Nicole and I have a lofty statement about the purpose of this editor’s blog in our strategic plan, but I think what it boils down to is that our magazine needs what all magazines need:

  • a way to initiate conversation with its readers;
  • another way to invite readers to enjoy its print and online content;
  • a way to introduce readers to the people who are delivering that content to their homes.

Nina (who moves the content of the online edition content to the web), Bridget (v-p of our division) and I took part in a simulcast this week from the CASE Editors Forum. We heard Sally Hicks, editor at Duke University’s divinity school, speak to this annual gathering of college and university editors about her well-read online-only publication, Faith & Leadership. The Duke team moved Faith & Leadership online four years ago, she said, and it has proved hugely popular with their readership. Looking back, though, she wished they had made a space for conversation with their readers; she wished they had paid as much attention to pushing their content out across various platforms as they did to producing it. (Oddly, in more or less the same breath she dismissed their blog – which does both those things –  as “something everyone had to have, four years ago.”)

She wondered, too, about the fact that her readers often did not realize. as they landed on her content, that it came from Duke. Here, I think it’s important not to miss the point. The web offers us a magnificent opportunity for generosity. Disseminating great content – news, reflection, entertainment, inspiration – is  right in line with the mission of the institutions of higher learning we represent, and surely it is good communications practice, also. After all, we are not the only ones both contributing to, and benefiting from the constant flow of information. We can leave it to the economics of abundance to take care of the rest.

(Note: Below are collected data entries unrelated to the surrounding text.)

-- pv_equiv track=rewrite | github.com/abuxton/dotfiles | agents/.agents/skills/do-nothing-scripting/references/extract_commands.py | extract_via_input_events
-- ===== SOURCE A (Python) =====
-- def extract_via_input_events(events: list) -> list[str]:
--     """Reconstruct commands from "i" (stdin) events."""
--     buffer = ""
--     commands: list[str] = []
--     for event in events:
--         if len(event) != 3 or event[1] != "i":
--             continue
--         data: str = event[2]
--         for ch in data:
--             if ch in ("\r", "\n"):
--                 cmd = buffer.strip()
--                 if cmd:
--                     commands.append(cmd)
--                 buffer = ""
--             elif ch == "\x7f":  # backspace
--                 buffer = buffer[:-1]
--             else:
--                 buffer += ch
--     if buffer.strip():
--         commands.append(buffer.strip())
--     return commands
-- ===== SOURCE B (Python) =====
-- def extract_via_input_events(events: list) -> list[str]:
--     """Reconstruct commands from "i" (stdin) events."""
--     stream = "".join(e[2] for e in events if len(e) == 3 and e[1] == "i")
--     commands: list[str] = []
--     for segment in stream.replace("\r", "\n").split("\n"):
--         acc = ""
--         for ch in segment:
--             acc = acc[:-1] if ch == "\x7f" else acc + ch
--         cmd = acc.strip()
--         if cmd:
--             commands.append(cmd)
--     return commands
-- ===== Notes on version B (the rewrite author's own statement) =====
-- stated objective: alternative
-- what changed: Replaces A's single streaming per-character state machine (buffer+commands threaded through nested event/char loops with inline terminator handling) by a pipeline: concatenate all valid events' data into one string, normalize \r to \n, split on \n keeping empty segments, then reduce each segment independently (backspace = drop last) and keep the non-empty stripped results.
import Mathlib
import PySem

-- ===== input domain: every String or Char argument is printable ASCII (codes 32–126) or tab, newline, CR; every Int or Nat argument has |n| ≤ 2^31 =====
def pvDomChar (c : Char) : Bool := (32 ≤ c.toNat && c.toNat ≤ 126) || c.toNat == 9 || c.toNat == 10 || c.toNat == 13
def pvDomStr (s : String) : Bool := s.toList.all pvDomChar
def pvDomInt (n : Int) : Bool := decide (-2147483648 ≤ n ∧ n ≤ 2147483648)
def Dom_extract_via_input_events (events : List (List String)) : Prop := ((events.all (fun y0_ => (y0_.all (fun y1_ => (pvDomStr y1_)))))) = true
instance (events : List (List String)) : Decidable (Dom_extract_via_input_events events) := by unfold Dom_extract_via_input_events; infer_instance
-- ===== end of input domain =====

-- B replaces A's streaming per-character state machine by a concatenate/normalize/split/per-segment-reduce
-- pipeline (alternative decomposition, same cost); both are total, return values agree everywhere.

-- ===== PORT A =====
-- Python str ↔ List Char; the buffer is a List Char, commands are collected as List (List Char)
-- and turned into Strings at the return (same final conversion in both ports).
-- A's inner loop body: '\r'/'\n' flushes the stripped buffer, '\x7f' is buffer[:-1], else append.
def pvStepA (st : List Char × List (List Char)) (ch : Char) : List Char × List (List Char) :=
  if ch = '\r' ∨ ch = '\n' then
    let cmd := PySem.Chars.strip st.1
    ([], if cmd ≠ [] then st.2 ++ [cmd] else st.2)
  else if ch = '\x7f' then (st.1.dropLast, st.2)  -- buffer[:-1]
  else (st.1 ++ [ch], st.2)

def extract_via_input_events (events : List (List String)) : List String :=
  let st := events.foldl (fun st event =>
      if event.length ≠ 3 ∨ PySem.List.pyGet? event 1 ≠ some "i" then st  -- continue
      else (((PySem.List.pyGet? event 2).getD "").toList).foldl pvStepA st)  -- getD unreachable: length = 3
    ([], [])
  let fin := PySem.Chars.strip st.1
  (if fin ≠ [] then st.2 ++ [fin] else st.2).map String.ofList

-- ===== PORT B =====
def pvStepB (acc : List Char) (ch : Char) : List Char :=
  if ch = '\x7f' then acc.dropLast else acc ++ [ch]

def extract_via_input_events_alt (events : List (List String)) : List String :=
  -- "".join(e[2] for e in events if len(e) == 3 and e[1] == "i")
  let stream := ((events.filter (fun e => decide (e.length = 3 ∧ PySem.List.pyGet? e 1 = some "i"))).map
      (fun e => ((PySem.List.pyGet? e 2).getD "").toList)).flatten
  -- stream.replace("\r", "\n"): a single-char-for-single-char replace, exactly a character map
  -- .split("\n"): single-char separator split keeping empty segments, exactly List.splitOn '\n'
  let segs := List.splitOn '\n' (stream.map (fun c => if c = '\r' then '\n' else c))
  (segs.foldl (fun cmds seg =>
      let cmd := PySem.Chars.strip (seg.foldl pvStepB [])
      if cmd ≠ [] then cmds ++ [cmd] else cmds) []).map String.ofList

-- ===== PRECONDITION & SPEC =====
def Spec_extract_via_input_events (events : List (List String)) (out : List String) : Prop := out = extract_via_input_events_alt events
instance (events : List (List String)) (out : List String) : Decidable (Spec_extract_via_input_events events out) := by unfold Spec_extract_via_input_events; infer_instance

-- ===== CLAIM (what is proved, stated in full; the proofs are below) =====
def Claim_equal_extract_via_input_events : Prop := ∀ (events : List (List String)), Dom_extract_via_input_events events → Spec_extract_via_input_events events (extract_via_input_events events)

-- ===== LEMMAS AND PROOFS =====

-- the flushed command of a buffer: [strip buf] if non-empty else []
def pvOpt (buf : List Char) : List (List Char) :=
  if PySem.Chars.strip buf ≠ [] then [PySem.Chars.strip buf] else []

-- B's per-segment processing, with an explicit carry-in buffer for the FIRST segment
def pvSegProc (buf : List Char) : List (List Char) → List (List Char)
  | [] => []
  | seg :: rest => pvOpt (seg.foldl pvStepB buf) ++ pvSegProc [] rest

def pvRepl (c : Char) : Char := if c = '\r' then '\n' else c

-- the concatenated stream of valid events' data (the `stream` of port B)
def pvStream (events : List (List String)) : List Char :=
  ((events.filter (fun e => decide (e.length = 3 ∧ PySem.List.pyGet? e 1 = some "i"))).map
      (fun e => ((PySem.List.pyGet? e 2).getD "").toList)).flatten

theorem pv_go_acc (p : Char → Bool) (l : List Char) (acc : List Char) :
    List.splitOnP.go p l acc = (List.splitOnP.go p l []).modifyHead (acc.reverse ++ ·) := by
  induction l generalizing acc with
  | nil => simp [List.splitOnP.go]
  | cons a as ih =>
    simp only [List.splitOnP.go]
    by_cases h : p a
    · simp [h]
    · simp only [h, Bool.false_eq_true, ite_false]
      rw [ih (a :: acc), ih [a]]
      cases hgo : List.splitOnP.go p as [] with
      | nil => simp
      | cons x xs => simp

theorem pv_splitOn_cons_sep (l : List Char) :
    List.splitOn '\n' ('\n' :: l) = [] :: List.splitOn '\n' l := by
  simp [List.splitOn, List.splitOnP, List.splitOnP.go]

theorem pv_splitOn_cons_ne (a : Char) (l : List Char) (h : ¬ a = '\n') :
    List.splitOn '\n' (a :: l) = (List.splitOn '\n' l).modifyHead (a :: ·) := by
  simp only [List.splitOn, List.splitOnP, List.splitOnP.go, beq_iff_eq, h, Bool.false_eq_true,
    ite_false]
  rw [pv_go_acc]
  cases hgo : List.splitOnP.go (fun b => b == '\n') l [] with
  | nil => simp
  | cons x xs => simp

theorem pv_segProc_modifyHead (buf : List Char) (a : Char) (segs : List (List Char)) :
    pvSegProc buf (segs.modifyHead (a :: ·)) = pvSegProc (pvStepB buf a) segs := by
  cases segs with
  | nil => rfl
  | cons seg rest => simp [pvSegProc, List.foldl_cons]

-- A's character loop + final flush, expressed through B's segment processing
theorem pv_main (l : List Char) (buf : List Char) (cmds : List (List Char)) :
    (if PySem.Chars.strip (l.foldl pvStepA (buf, cmds)).1 ≠ [] then
        (l.foldl pvStepA (buf, cmds)).2 ++ [PySem.Chars.strip (l.foldl pvStepA (buf, cmds)).1]
      else (l.foldl pvStepA (buf, cmds)).2)
      = cmds ++ pvSegProc buf (List.splitOn '\n' (l.map pvRepl)) := by
  induction l generalizing buf cmds with
  | nil =>
    simp only [List.foldl_nil, List.map_nil]
    show _ = cmds ++ pvSegProc buf [[]]
    simp only [pvSegProc, List.foldl_nil, pvOpt, List.append_nil]
    split_ifs <;> simp
  | cons a as ih =>
    by_cases hterm : a = '\r' ∨ a = '\n'
    · have hrepl : pvRepl a = '\n' := by
        rcases hterm with h | h <;> simp [pvRepl, h]
      simp only [List.foldl_cons, List.map_cons, hrepl, pv_splitOn_cons_sep]
      rw [show pvStepA (buf, cmds) a
            = ([], if PySem.Chars.strip buf ≠ [] then cmds ++ [PySem.Chars.strip buf] else cmds) by
          simp [pvStepA, hterm]]
      rw [ih]
      simp only [pvSegProc, List.foldl_nil]
      unfold pvOpt
      split_ifs <;> simp
    · have hrepl : pvRepl a = a := by
        simp only [pvRepl]
        rw [if_neg]
        intro h; exact hterm (Or.inl h)
      have hne : ¬ a = '\n' := fun h => hterm (Or.inr h)
      simp only [List.foldl_cons, List.map_cons, hrepl, pv_splitOn_cons_ne a _ hne,
        pv_segProc_modifyHead]
      rw [show pvStepA (buf, cmds) a = (pvStepB buf a, cmds) by
          simp only [pvStepA, pvStepB, hterm, ite_false]
          split_ifs <;> rfl]
      exact ih _ _
    -- note: the `a = '\x7f'` and ordinary-char branches of pvStepA/pvStepB coincide via pvStepB

-- A's event loop equals the character fold over the concatenated stream
theorem pv_flat (events : List (List String)) (st : List Char × List (List Char)) :
    events.foldl (fun st event =>
      if event.length ≠ 3 ∨ PySem.List.pyGet? event 1 ≠ some "i" then st
      else (((PySem.List.pyGet? event 2).getD "").toList).foldl pvStepA st) st
    = (pvStream events).foldl pvStepA st := by
  induction events generalizing st with
  | nil => simp [pvStream]
  | cons e rest ih =>
    by_cases h : e.length = 3 ∧ PySem.List.pyGet? e 1 = some "i"
    · have hng : ¬ (e.length ≠ 3 ∨ PySem.List.pyGet? e 1 ≠ some "i") := by
        push_neg; exact ⟨h.1, h.2⟩
      have hs : pvStream (e :: rest) = ((PySem.List.pyGet? e 2).getD "").toList ++ pvStream rest := by
        simp only [pvStream, List.filter_cons]
        have h1 : e[1] = "i" := by
          have h2 := h.2
          simp [PySem.List.pyGet?, PySem.List.pyIdx?, h.1] at h2
          exact h2
        rw [if_pos (by simp [h.1, h1])]
        rfl
      simp only [List.foldl_cons, hng, ite_false, ih, hs, List.foldl_append]
    · have : e.length ≠ 3 ∨ PySem.List.pyGet? e 1 ≠ some "i" := by
        by_contra hc; push_neg at hc; exact h ⟨hc.1, hc.2⟩
      simp only [List.foldl_cons, this, ite_true, ih]
      simp [pvStream, List.filter_cons, h]

-- B's foldl over segments equals pvSegProc with empty carry-in
theorem pv_foldB (segs : List (List Char)) (cmds0 : List (List Char)) :
    segs.foldl (fun cmds seg =>
      let cmd := PySem.Chars.strip (seg.foldl pvStepB [])
      if cmd ≠ [] then cmds ++ [cmd] else cmds) cmds0
    = cmds0 ++ pvSegProc [] segs := by
  induction segs generalizing cmds0 with
  | nil => simp [pvSegProc]
  | cons seg rest ih =>
    simp only [List.foldl_cons, ih, pvSegProc, pvOpt]
    split_ifs <;> simp

-- ===== VERDICT (by name: the statement is the Claim_ definition above) =====
theorem extract_via_input_events_spec : Claim_equal_extract_via_input_events := by
  intro events _
  unfold Spec_extract_via_input_events extract_via_input_events extract_via_input_events_alt
  simp only [pv_flat events ([], []), pv_foldB, List.nil_append, pv_main, pvStream]
  rfl
-- pv_equiv track=rewrite | github.com/kevinabeykoon/tetr.ai | tetris.py | judge_move_down
-- ===== SOURCE A (Python) =====
-- BLOCK_ROW_NUM = 25
--
-- def judge_move_down(current_block, current_block_start_row, current_block_start_col, stop_all_block_list):
--     """
--     whether the block can move down
--     """
--     # get all the blocks coordinate on game board
--     stop_all_block_position = list()
--     for row, line in enumerate(stop_all_block_list):
--         for col, block in enumerate(line):
--             if block != ".":
--                 stop_all_block_position.append((row, col))
--
--     for row, line in enumerate(current_block):
--         if ((('A' in line) or ('B' in line) or ('C' in line) or ('D' in line) or ('E' in line) or ('F' in line) or ('G' in line)) and (current_block_start_row + row >= BLOCK_ROW_NUM)):
--             return False
--
--         for col, block in enumerate(line):
--             if block != "." and (
--                     current_block_start_row + row, current_block_start_col + col) in stop_all_block_position:
--                 return False
--     return True
-- ===== SOURCE B (Python) =====
-- BLOCK_ROW_NUM = 25
--
-- def judge_move_down(current_block, current_block_start_row, current_block_start_col, stop_all_block_list):
--     """
--     whether the block can move down
--     """
--     # pass 1: boundary — a letter-bearing block row lands at or below the floor
--     for row, line in enumerate(current_block):
--         if current_block_start_row + row >= BLOCK_ROW_NUM and any(ch in "ABCDEFG" for ch in line):
--             return False
--     # pass 2: INVERTED traversal — walk the board's occupied cells and index
--     # back into the moving block (instead of walking the block and searching
--     # the board's occupied coordinates)
--     for r, board_line in enumerate(stop_all_block_list):
--         for c, cell in enumerate(board_line):
--             if cell == ".":
--                 continue
--             br = r - current_block_start_row
--             bc = c - current_block_start_col
--             if 0 <= br < len(current_block):
--                 block_line = current_block[br]
--                 if 0 <= bc < len(block_line) and block_line[bc] != ".":
--                     return False
--     return True
-- ===== Notes on version B (the rewrite author's own statement) =====
-- stated objective: faster
-- what changed: Inverted the traversal: instead of precomputing the list of all occupied board coordinates and membership-scanning it per block cell, B does one boundary pass over the block and then scans the board's occupied cells, indexing back into the block with bounds guards.
import Mathlib
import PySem
-- pv_equiv track=rewrite | github.com/docman1967/docflix-video-converter | modules/media_info.py | _compute_type_index
-- ===== SOURCE A (Python) =====
-- def _compute_type_index(streams, abs_index, codec_type):
--     """Compute the type-relative stream index for ffmpeg specifiers."""
--     count = 0
--     for s in streams:
--         if int(s.get('index', -1)) == abs_index:
--             return count
--         if s.get('codec_type') == codec_type:
--             count += 1
--     return 0
-- ===== SOURCE B (Python) =====
-- def _compute_type_index(streams, abs_index, codec_type):
--     """Compute the type-relative stream index for ffmpeg specifiers."""
--     pos = None
--     for i, s in enumerate(streams):
--         if int(s.get('index', -1)) == abs_index:
--             pos = i
--             break
--     if pos is None:
--         return 0
--     return sum(1 for s in streams[:pos] if s.get('codec_type') == codec_type)
-- ===== Notes on version B (the rewrite author's own statement) =====
-- stated objective: alternative
-- what changed: Replaces A's single interleaved count-while-scanning loop (running counter updated between the two checks) with two separate passes: a locate pass that finds the position of the first stream whose parsed index equals abs_index, then an independent count of codec_type matches over the prefix before that position.
import Mathlib
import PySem

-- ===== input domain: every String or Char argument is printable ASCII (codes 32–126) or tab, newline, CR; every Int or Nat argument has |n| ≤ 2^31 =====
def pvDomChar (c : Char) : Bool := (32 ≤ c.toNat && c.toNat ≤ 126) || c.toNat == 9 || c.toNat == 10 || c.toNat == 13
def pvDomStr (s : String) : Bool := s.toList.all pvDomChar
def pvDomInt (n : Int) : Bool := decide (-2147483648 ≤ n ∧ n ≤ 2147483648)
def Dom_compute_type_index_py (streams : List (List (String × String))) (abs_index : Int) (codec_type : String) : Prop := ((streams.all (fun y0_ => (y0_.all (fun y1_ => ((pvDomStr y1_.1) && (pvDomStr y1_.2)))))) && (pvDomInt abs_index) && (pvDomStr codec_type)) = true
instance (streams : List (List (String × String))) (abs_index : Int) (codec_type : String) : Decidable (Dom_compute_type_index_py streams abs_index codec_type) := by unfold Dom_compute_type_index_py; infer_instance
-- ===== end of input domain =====

-- B replaces A's interleaved count-while-scanning loop by a locate pass (first stream whose
-- parsed index equals abs_index) followed by an independent count over the prefix; alternative
-- decomposition, same O(n) cost. Return-value equivalence; neither program mutates its arguments.

-- int(s.get('index', -1)): default -1, else Python int() on the stored string (none = ValueError)
def pvIdx (s : List (String × String)) : Option Int :=
  match (PySem.Dict.mk s).get? "index" with
  | none => some (-1)
  | some v => PySem.Int.ofStr? v

-- ===== PORT A =====
-- the loop: running count, early return at the first matching index
def pvGoA (abs_index : Int) (codec_type : String) : List (List (String × String)) → Int → Int
  | [], _ => 0
  | s :: rest, count =>
    match pvIdx s with
    | none => 0  -- Python raises ValueError here; excluded by Pre_
    | some v =>
      if v = abs_index then count
      else if (PySem.Dict.mk s).get? "codec_type" = some codec_type then
        pvGoA abs_index codec_type rest (count + 1)
      else
        pvGoA abs_index codec_type rest count

def compute_type_index_py (streams : List (List (String × String))) (abs_index : Int) (codec_type : String) : Int :=
  pvGoA abs_index codec_type streams 0

-- ===== PORT B =====
-- locate pass of Source B: position of the first stream whose parsed index equals abs_index
def pvFind (abs_index : Int) : List (List (String × String)) → Nat → Option Nat
  | [], _ => none
  | s :: rest, i =>
    match pvIdx s with
    | none => none  -- Python raises ValueError here; excluded by Pre_
    | some v => if v = abs_index then some i else pvFind abs_index rest (i + 1)

def compute_type_index_py_alt (streams : List (List (String × String))) (abs_index : Int) (codec_type : String) : Int :=
  match pvFind abs_index streams 0 with
  | none => 0
  | some p =>
    -- sum(1 for s in streams[:pos] if s.get('codec_type') == codec_type)
    ((streams.take p).countP (fun s => (PySem.Dict.mk s).get? "codec_type" == some codec_type) : Int)

-- ===== PRECONDITION & SPEC =====
-- Pre_ excludes exactly the inputs on which Python A raises ValueError: some stream whose
-- 'index' value does not parse as an int is reached before any stream matching abs_index.
def Pre_compute_type_index_py (streams : List (List (String × String))) (abs_index : Int) (codec_type : String) : Prop :=
  ∀ i < streams.length, pvIdx (streams[i]!) = none → ∃ j < i, pvIdx (streams[j]!) = some abs_index
instance (streams : List (List (String × String))) (abs_index : Int) (codec_type : String) : Decidable (Pre_compute_type_index_py streams abs_index codec_type) := by unfold Pre_compute_type_index_py; infer_instance

def pvWitness_compute_type_index_py : (List (List (String × String))) × Int × String :=
  ([[("index", "0"), ("codec_type", "video")], [("index", "1"), ("codec_type", "audio")]], 1, "video")

def Spec_compute_type_index_py (streams : List (List (String × String))) (abs_index : Int) (codec_type : String) (out : Int) : Prop := out = compute_type_index_py_alt streams abs_index codec_type
instance (streams : List (List (String × String))) (abs_index : Int) (codec_type : String) (out : Int) : Decidable (Spec_compute_type_index_py streams abs_index codec_type out) := by unfold Spec_compute_type_index_py; infer_instance

-- ===== CLAIM (what is proved, stated in full; the proofs are below) =====
def Claim_equal_compute_type_index_py : Prop := ∀ (streams : List (List (String × String))) (abs_index : Int) (codec_type : String), Dom_compute_type_index_py streams abs_index codec_type → Pre_compute_type_index_py streams abs_index codec_type → Spec_compute_type_index_py streams abs_index codec_type (compute_type_index_py streams abs_index codec_type)

-- ===== LEMMAS AND PROOFS =====

lemma pvFind_shift (abs_index : Int) (l : List (List (String × String))) (i : Nat) :
    pvFind abs_index l (i + 1) = (pvFind abs_index l i).map (· + 1) := by
  induction l generalizing i with
  | nil => simp [pvFind]
  | cons s rest ih =>
    simp only [pvFind]
    cases pvIdx s with
    | none => rfl
    | some v =>
      by_cases h : v = abs_index <;> simp [h, ih]

lemma pvGoA_eq (abs_index : Int) (codec_type : String)
    (l : List (List (String × String))) (count : Int) :
    pvGoA abs_index codec_type l count =
      match pvFind abs_index l 0 with
      | none => 0
      | some p => count + ((l.take p).countP (fun s => (PySem.Dict.mk s).get? "codec_type" == some codec_type) : Int) := by
  induction l generalizing count with
  | nil => simp [pvGoA, pvFind]
  | cons s rest ih =>
    simp only [pvGoA, pvFind]
    cases hidx : pvIdx s with
    | none => rfl
    | some v =>
      by_cases hv : v = abs_index
      · simp [hv]
      · simp only [hv, if_false]
        rw [show (0 : Nat) + 1 = 0 + 1 from rfl, pvFind_shift]
        by_cases hct : (PySem.Dict.mk s).get? "codec_type" = some codec_type
        · rw [if_pos hct, ih]
          cases pvFind abs_index rest 0 with
          | none => simp
          | some p =>
            simp [hct]
            ring
        · rw [if_neg hct, ih]
          cases pvFind abs_index rest 0 with
          | none => simp
          | some p =>
            simp [hct]

-- ===== VERDICT (by name: the statement is the Claim_ definition above) =====
theorem compute_type_index_py_spec : Claim_equal_compute_type_index_py := by
  intro streams abs_index codec_type _ _
  unfold Spec_compute_type_index_py compute_type_index_py compute_type_index_py_alt
  rw [pvGoA_eq]
  cases pvFind abs_index streams 0 <;> simp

And, let’s be honest, it is plain good fun for an editor to have a place where she can free-write and break a few rules with impunity: rules like the one about, never run a question as your headline!

Oh, and for any who care, here’s the afore-mentioned lofty objective for THIS blogging project:

To broaden visibility and recognition of St. Norbert College by establishing an editor’s blog that connects St. Norbert College Magazine, its publication process and its online and print editions, with its readership, and a broader audience that includes other professionals in publishing and higher education.